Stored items

————

-- pv_equiv track=rewrite | github.com/philippreinhard/capstone_project | AI Model/Data Preparation/data_transformer.py | get_eligible_years
-- ===== SOURCE A (Python) =====
-- def get_eligible_years(review_years, entry_years, observed_years, continuity, use_prior):
--     possible_years = []
--     if use_prior:
--         observed_years+=1
--
--
--     for entry_year in entry_years:
--
--         do_append = True
--         # check for successor entry year
--         if not entry_year + 1 in entry_years:
--             continue
--
--         # check if continuity is required throughout years
--         if continuity:
--
--             for i in range(0, observed_years):
--                 if (entry_year - i in review_years):
--                     pass
--                 else:
--                     do_append = False
--                     break
--             if do_append:
--                 possible_years.append(entry_year)
--
--         ## else, if continuity is not required, just check for minimum year
--         else:
--             if min(review_years) <= entry_year - observed_years+1 and entry_year in review_years:
--                 possible_years.append(entry_year)
--
--     return possible_years
-- ===== SOURCE B (Python) =====
-- def get_eligible_years(review_years, entry_years, observed_years, continuity, use_prior):
--     k = observed_years + 1 if use_prior else observed_years
--     entry_set = set(entry_years)
--     result = []
--     if continuity:
--         # run-length table: run[y] = number of consecutive review years ending at y
--         run = {}
--         for y in sorted(set(review_years)):
--             run[y] = run.get(y - 1, 0) + 1
--         for e in entry_years:
--             if e + 1 in entry_set and (k <= 0 or run.get(e, 0) >= k):
--                 result.append(e)
--     else:
--         review_set = set(review_years)
--         for e in entry_years:
--             if e + 1 in entry_set:
--                 if min(review_years) <= e - k + 1 and e in review_set:
--                     result.append(e)
--     return result
-- ===== Notes on version B (the rewrite author's own statement) =====
-- stated objective: faster
-- what changed: Replaces A's per-entry inner scan over range(observed_years) and per-entry list membership by a run-length table over the review years (run[y] = run[y-1]+1 built once over sorted(set(review_years))), so each entry's continuity check is a single table lookup; membership tests use sets.
import Mathlib
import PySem

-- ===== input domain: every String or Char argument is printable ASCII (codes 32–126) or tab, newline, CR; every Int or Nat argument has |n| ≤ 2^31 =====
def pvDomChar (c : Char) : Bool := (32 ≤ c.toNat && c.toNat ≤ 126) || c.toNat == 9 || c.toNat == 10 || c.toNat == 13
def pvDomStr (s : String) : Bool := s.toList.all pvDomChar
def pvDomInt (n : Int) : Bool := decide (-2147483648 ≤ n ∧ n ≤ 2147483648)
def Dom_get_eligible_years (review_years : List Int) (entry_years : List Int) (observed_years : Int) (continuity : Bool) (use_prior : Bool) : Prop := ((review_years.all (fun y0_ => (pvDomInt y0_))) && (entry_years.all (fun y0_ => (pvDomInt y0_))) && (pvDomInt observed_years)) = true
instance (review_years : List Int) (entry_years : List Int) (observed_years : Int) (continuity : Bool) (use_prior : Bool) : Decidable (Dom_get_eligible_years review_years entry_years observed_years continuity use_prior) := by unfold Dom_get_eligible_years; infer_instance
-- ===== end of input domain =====

-- B replaces A's per-entry inner scan over range(observed_years) by a run-length table over the review
-- years built once (run[y] = run[y-1]+1 over sorted(set(review_years))); measured faster in a timing run.

-- ===== PORT A =====
-- inner 'for i in range(0, observed_years)' loop with its break ('do_append = False; break' → false)
def pvA_inner (review_years : List Int) (entry_year : Int) : List Int → Bool
  | [] => true
  | i :: rest =>
    if review_years.contains (entry_year - i) then pvA_inner review_years entry_year rest
    else false

def get_eligible_years (review_years : List Int) (entry_years : List Int) (observed_years : Int) (continuity : Bool) (use_prior : Bool) : List Int :=
  let observed_years := if use_prior then observed_years + 1 else observed_years
  entry_years.foldl (fun possible_years entry_year =>
    if !(entry_years.contains (entry_year + 1)) then possible_years
    else if continuity then
      (if pvA_inner review_years entry_year (PySem.List.pyRange 0 observed_years 1)
       then possible_years ++ [entry_year] else possible_years)
    else
      -- min(review_years) raises ValueError on []; Pre_ excludes reaching this branch with review_years = []
      (if ((PySem.List.min? review_years (fun x => x)).getD 0 ≤ entry_year - observed_years + 1
            && review_years.contains entry_year)
       then possible_years ++ [entry_year] else possible_years)) []

-- ===== PORT B =====
-- run-length table: for y in sorted(set(review_years)): run[y] = run.get(y-1, 0) + 1
def pvB_runTable (ys : List Int) : PySem.Dict Int Int :=
  ys.foldl (fun run y => run.insert y (run.getD (y - 1) 0 + 1)) PySem.Dict.empty

def get_eligible_years_alt (review_years : List Int) (entry_years : List Int) (observed_years : Int) (continuity : Bool) (use_prior : Bool) : List Int :=
  let k := if use_prior then observed_years + 1 else observed_years
  let entry_set : PySem.Set Int := PySem.Set.ofList entry_years
  if continuity then
    let run := pvB_runTable (PySem.List.sorted (PySem.Set.ofList review_years) (fun x => x) false)
    entry_years.foldl (fun result e =>
      if PySem.Set.contains entry_set (e + 1) && (decide (k ≤ 0) || decide (run.getD e 0 ≥ k))
      then result ++ [e] else result) []
  else
    let review_set : PySem.Set Int := PySem.Set.ofList review_years
    entry_years.foldl (fun result e =>
      if PySem.Set.contains entry_set (e + 1) then
        -- min(review_years) raises ValueError on []; Pre_ excludes reaching this branch with review_years = []
        (if ((PySem.List.min? review_years (fun x => x)).getD 0 ≤ e - k + 1
              && PySem.Set.contains review_set e)
         then result ++ [e] else result)
      else result) []

-- ===== PRECONDITION & SPEC =====
-- Pre_ excludes exactly the inputs where A (and B alike) raises ValueError: continuity is false,
-- review_years is empty, and some entry year has its successor in entry_years, so min([]) is evaluated.
def Pre_get_eligible_years (review_years : List Int) (entry_years : List Int) (observed_years : Int) (continuity : Bool) (use_prior : Bool) : Prop :=
  ¬ (continuity = false ∧ review_years = [] ∧ ∃ e ∈ entry_years, (e + 1) ∈ entry_years)
instance (review_years : List Int) (entry_years : List Int) (observed_years : Int) (continuity : Bool) (use_prior : Bool) : Decidable (Pre_get_eligible_years review_years entry_years observed_years continuity use_prior) := by unfold Pre_get_eligible_years; infer_instance

def pvWitness_get_eligible_years : List Int × List Int × Int × Bool × Bool :=
  ([1999, 2000, 2001], [2000, 2001], 2, true, false)

def Spec_get_eligible_years (review_years : List Int) (entry_years : List Int) (observed_years : Int) (continuity : Bool) (use_prior : Bool) (out : List Int) : Prop := out = get_eligible_years_alt review_years entry_years observed_years continuity use_prior
instance (review_years : List Int) (entry_years : List Int) (observed_years : Int) (continuity : Bool) (use_prior : Bool) (out : List Int) : Decidable (Spec_get_eligible_years review_years entry_years observed_years continuity use_prior out) := by unfold Spec_get_eligible_years; infer_instance

-- ===== CLAIM (what is proved, stated in full; the proofs are below) =====
def Claim_equal_get_eligible_years : Prop := ∀ (review_years : List Int) (entry_years : List Int) (observed_years : Int) (continuity : Bool) (use_prior : Bool), Dom_get_eligible_years review_years entry_years observed_years continuity use_prior → Pre_get_eligible_years review_years entry_years observed_years continuity use_prior → Spec_get_eligible_years review_years entry_years observed_years continuity use_prior (get_eligible_years review_years entry_years observed_years continuity use_prior)

-- ===== LEMMAS AND PROOFS =====

-- length of consecutive run of review years ending at y (0 if y is not a review year)
def pvStreak (S : List Int) (y : Int) : Nat :=
  if y ∈ S then pvStreak S (y - 1) + 1 else 0
termination_by (S.filter (fun z => decide (z ≤ y))).length
decreasing_by
  rename_i h
  have h1 : S.filter (fun z => decide (z ≤ y - 1))
      = (S.filter (fun z => decide (z ≤ y))).filter (fun z => decide (z ≤ y - 1)) := by
    rw [List.filter_filter]
    apply List.filter_congr
    intro x _
    by_cases hx : x ≤ y - 1 <;> simp [hx] <;> omega
  rw [h1]
  apply List.length_filter_lt_length_iff_exists.mpr
  exact ⟨y, by simp [h], by simp⟩

lemma pvStreak_of_not_mem (S : List Int) (y : Int) (h : y ∉ S) : pvStreak S y = 0 := by
  rw [pvStreak, if_neg h]

lemma pvA_inner_iff (S : List Int) (y : Int) (l : List Int) :
    pvA_inner S y l = true ↔ ∀ i ∈ l, (y - i) ∈ S := by
  induction l with
  | nil => simp [pvA_inner]
  | cons a t ih =>
    simp only [pvA_inner, List.forall_mem_cons]
    by_cases h : (y - a) ∈ S <;> simp [h, ih]

lemma pvStreak_iff (S : List Int) : ∀ (n : Nat) (y : Int),
    (∀ i : Nat, i < n → (y - i) ∈ S) ↔ n ≤ pvStreak S y := by
  intro n
  induction n with
  | zero => intro y; simp
  | succ m ih =>
    intro y
    rw [pvStreak]
    by_cases hy : y ∈ S
    · rw [if_pos hy]
      constructor
      · intro hall
        have : ∀ i : Nat, i < m → (y - 1 - i) ∈ S := by
          intro i hi
          have := hall (i + 1) (by omega)
          have he : y - (↑(i + 1) : Int) = y - 1 - i := by push_cast; ring
          rwa [he] at this
        have := (ih (y - 1)).mp this
        omega
      · intro hle i hi
        rcases Nat.eq_zero_or_pos i with h0 | hpos
        · subst h0; simpa using hy
        · have hm : i - 1 < m := by omega
          have := (ih (y - 1)).mpr (by omega) (i - 1) hm
          have he : y - 1 - ↑(i - 1) = y - (i : Int) := by
            have : (↑(i - 1) : Int) = (i : Int) - 1 := by omega
            rw [this]; ring
          rwa [he] at this
    · rw [if_neg hy]
      constructor
      · intro hall
        exact absurd (by simpa using hall 0 (by omega)) hy
      · intro hle; omega

lemma pvB_run_inv (S : List Int) :
    ∀ (rest : List Int) (d : PySem.Dict Int Int),
      rest.Pairwise (· < ·) → (∀ z ∈ rest, z ∈ S) →
      (∀ y : Int, d.getD y 0 = if y ∈ S ∧ y ∉ rest then (pvStreak S y : Int) else 0) →
      ∀ y : Int,
        (rest.foldl (fun run y => run.insert y (run.getD (y - 1) 0 + 1)) d).getD y 0 =
          if y ∈ S then (pvStreak S y : Int) else 0 := by
  intro rest
  induction rest with
  | nil =>
    intro d _ _ hinv y
    simpa using hinv y
  | cons a t ih =>
    intro d hp hsub hinv y
    rw [List.foldl_cons]
    have ha : ∀ z ∈ t, a < z := (List.pairwise_cons.mp hp).1
    have hpt : t.Pairwise (· < ·) := (List.pairwise_cons.mp hp).2
    apply ih _ hpt (fun z hz => hsub z (List.mem_cons_of_mem a hz))
    intro z
    rw [PySem.Dict.getD_insert]
    by_cases hz : z = a
    · subst hz
      rw [if_pos rfl]
      have hzS : z ∈ S := hsub z (List.mem_cons.mpr (Or.inl rfl))
      have hznt : z ∉ t := fun h => absurd (ha z h) (lt_irrefl z)
      rw [if_pos ⟨hzS, hznt⟩]
      have hprev : d.getD (z - 1) 0 = (pvStreak S (z - 1) : Int) := by
        rw [hinv (z - 1)]
        by_cases hm : z - 1 ∈ S
        · have : z - 1 ∉ z :: t := by
            intro hc
            rcases List.mem_cons.mp hc with h1 | h2
            · omega
            · have := ha _ h2; omega
          rw [if_pos ⟨hm, this⟩]
        · rw [if_neg (by tauto), pvStreak_of_not_mem S _ hm]; rfl
      have hs : pvStreak S z = pvStreak S (z - 1) + 1 := by
        rw [pvStreak, if_pos hzS]
      rw [hprev, hs]
      push_cast; ring
    · rw [if_neg hz, hinv z]
      by_cases hcond : z ∈ S ∧ z ∉ t
      · rw [if_pos hcond]
        have : z ∉ a :: t := by
          intro hc
          rcases List.mem_cons.mp hc with h1 | h2
          · exact hz h1
          · exact hcond.2 h2
        rw [if_pos ⟨hcond.1, this⟩]
      · have : ¬ (z ∈ S ∧ z ∉ a :: t) := by
          intro hc
          exact hcond ⟨hc.1, fun h => hc.2 (List.mem_cons_of_mem a h)⟩
        rw [if_neg this, if_neg hcond]

lemma pvB_runTable_getD (review_years : List Int) (y : Int) :
    (pvB_runTable (PySem.List.sorted (PySem.Set.ofList review_years) (fun x => x) false)).getD y 0
      = (pvStreak review_years y : Int) := by
  have := pvB_run_inv review_years
    (PySem.List.sorted (PySem.Set.ofList review_years) (fun x => x) false)
    PySem.Dict.empty
    (PySem.List.sorted_ofList_pairwise_lt review_years)
    (fun z hz => by
      have := (PySem.List.mem_sorted _ _ _ _).mp hz
      exact (PySem.Set.mem_ofList _ _).mp this)
    (fun z => by
      rw [PySem.Dict.getD_empty]
      by_cases hc : z ∈ review_years ∧ z ∉ PySem.List.sorted (PySem.Set.ofList review_years) (fun x => x) false
      · exfalso
        exact hc.2 ((PySem.List.mem_sorted _ _ _ _).mpr ((PySem.Set.mem_ofList _ _).mpr hc.1))
      · rw [if_neg hc]) y
  rw [pvB_runTable, this]
  by_cases hy : y ∈ review_years
  · rw [if_pos hy]
  · rw [if_neg hy, pvStreak_of_not_mem _ _ hy]; rfl

-- A's inner continuity loop equals B's run-table test
lemma pv_cond_eq (review_years : List Int) (e k : Int) :
    pvA_inner review_years e (PySem.List.pyRange 0 k 1)
      = (decide (k ≤ 0) || decide ((pvStreak review_years e : Int) ≥ k)) := by
  by_cases hk : k ≤ 0
  · have hnil : PySem.List.pyRange 0 k 1 = [] := by
      apply List.eq_nil_iff_forall_not_mem.mpr
      intro i hi
      have := PySem.List.mem_pyRange_one.mp hi
      omega
    rw [hnil]
    simp [pvA_inner, hk]
  · have hA : pvA_inner review_years e (PySem.List.pyRange 0 k 1) = true
        ↔ (k ≤ (pvStreak review_years e : Int)) := by
      rw [pvA_inner_iff]
      constructor
      · intro hall
        have hn : ∀ i : Nat, i < k.toNat → (e - i) ∈ review_years := by
          intro i hi
          exact hall i (PySem.List.mem_pyRange_one.mpr ⟨by omega, by omega⟩)
        have := (pvStreak_iff review_years k.toNat e).mp hn
        omega
      · intro hle i hi
        have hmem := PySem.List.mem_pyRange_one.mp hi
        have := (pvStreak_iff review_years k.toNat e).mpr (by omega) i.toNat (by omega)
        have he : e - (↑i.toNat : Int) = e - i := by omega
        rwa [he] at this
    rw [Bool.eq_iff_iff]
    constructor
    · intro hb
      simp only [Bool.or_eq_true, decide_eq_true_eq]
      right
      exact ge_iff_le.mpr (hA.mp hb)
    · intro hb
      have h2 : k ≤ 0 ∨ (pvStreak review_years e : Int) ≥ k := by simpa using hb
      rcases h2 with h | h
      · exact absurd h hk
      · exact hA.mpr (ge_iff_le.mp h)

lemma pv_set_contains (xs : List Int) (x : Int) :
    PySem.Set.contains (PySem.Set.ofList xs) x = xs.contains x := by
  by_cases h : x ∈ xs
  · have h1 : x ∈ PySem.Set.ofList xs := (PySem.Set.mem_ofList _ _).mpr h
    simp [PySem.Set.contains, h, h1]
  · have h1 : x ∉ PySem.Set.ofList xs := fun hc => h ((PySem.Set.mem_ofList _ _).mp hc)
    simp [PySem.Set.contains, h, h1]

-- ===== VERDICT (by name: the statement is the Claim_ definition above) =====
theorem get_eligible_years_spec : Claim_equal_get_eligible_years := by
  intro review_years entry_years observed_years continuity use_prior _ hpre
  unfold Spec_get_eligible_years get_eligible_years get_eligible_years_alt
  cases continuity with
  | true =>
    simp only []
    apply PySem.List.foldl_congr_mem
    intro acc e _
    rw [pv_set_contains, pv_cond_eq, pvB_runTable_getD]
    by_cases hm : e + 1 ∈ entry_years <;> simp [hm] <;> split_ifs <;> tauto
  | false =>
    simp only []
    apply PySem.List.foldl_congr_mem
    intro acc e _
    rw [pv_set_contains, pv_set_contains]
    by_cases hm : e + 1 ∈ entry_years <;> simp [hm]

————

» **How to complete this task**
List all lines above in which the string "reaching" appears.

» **Response for this exercise**
      -- min(review_years) raises ValueError on []; Pre_ excludes reaching this branch with review_years = []
        -- min(review_years) raises ValueError on []; Pre_ excludes reaching this branch with review_years = []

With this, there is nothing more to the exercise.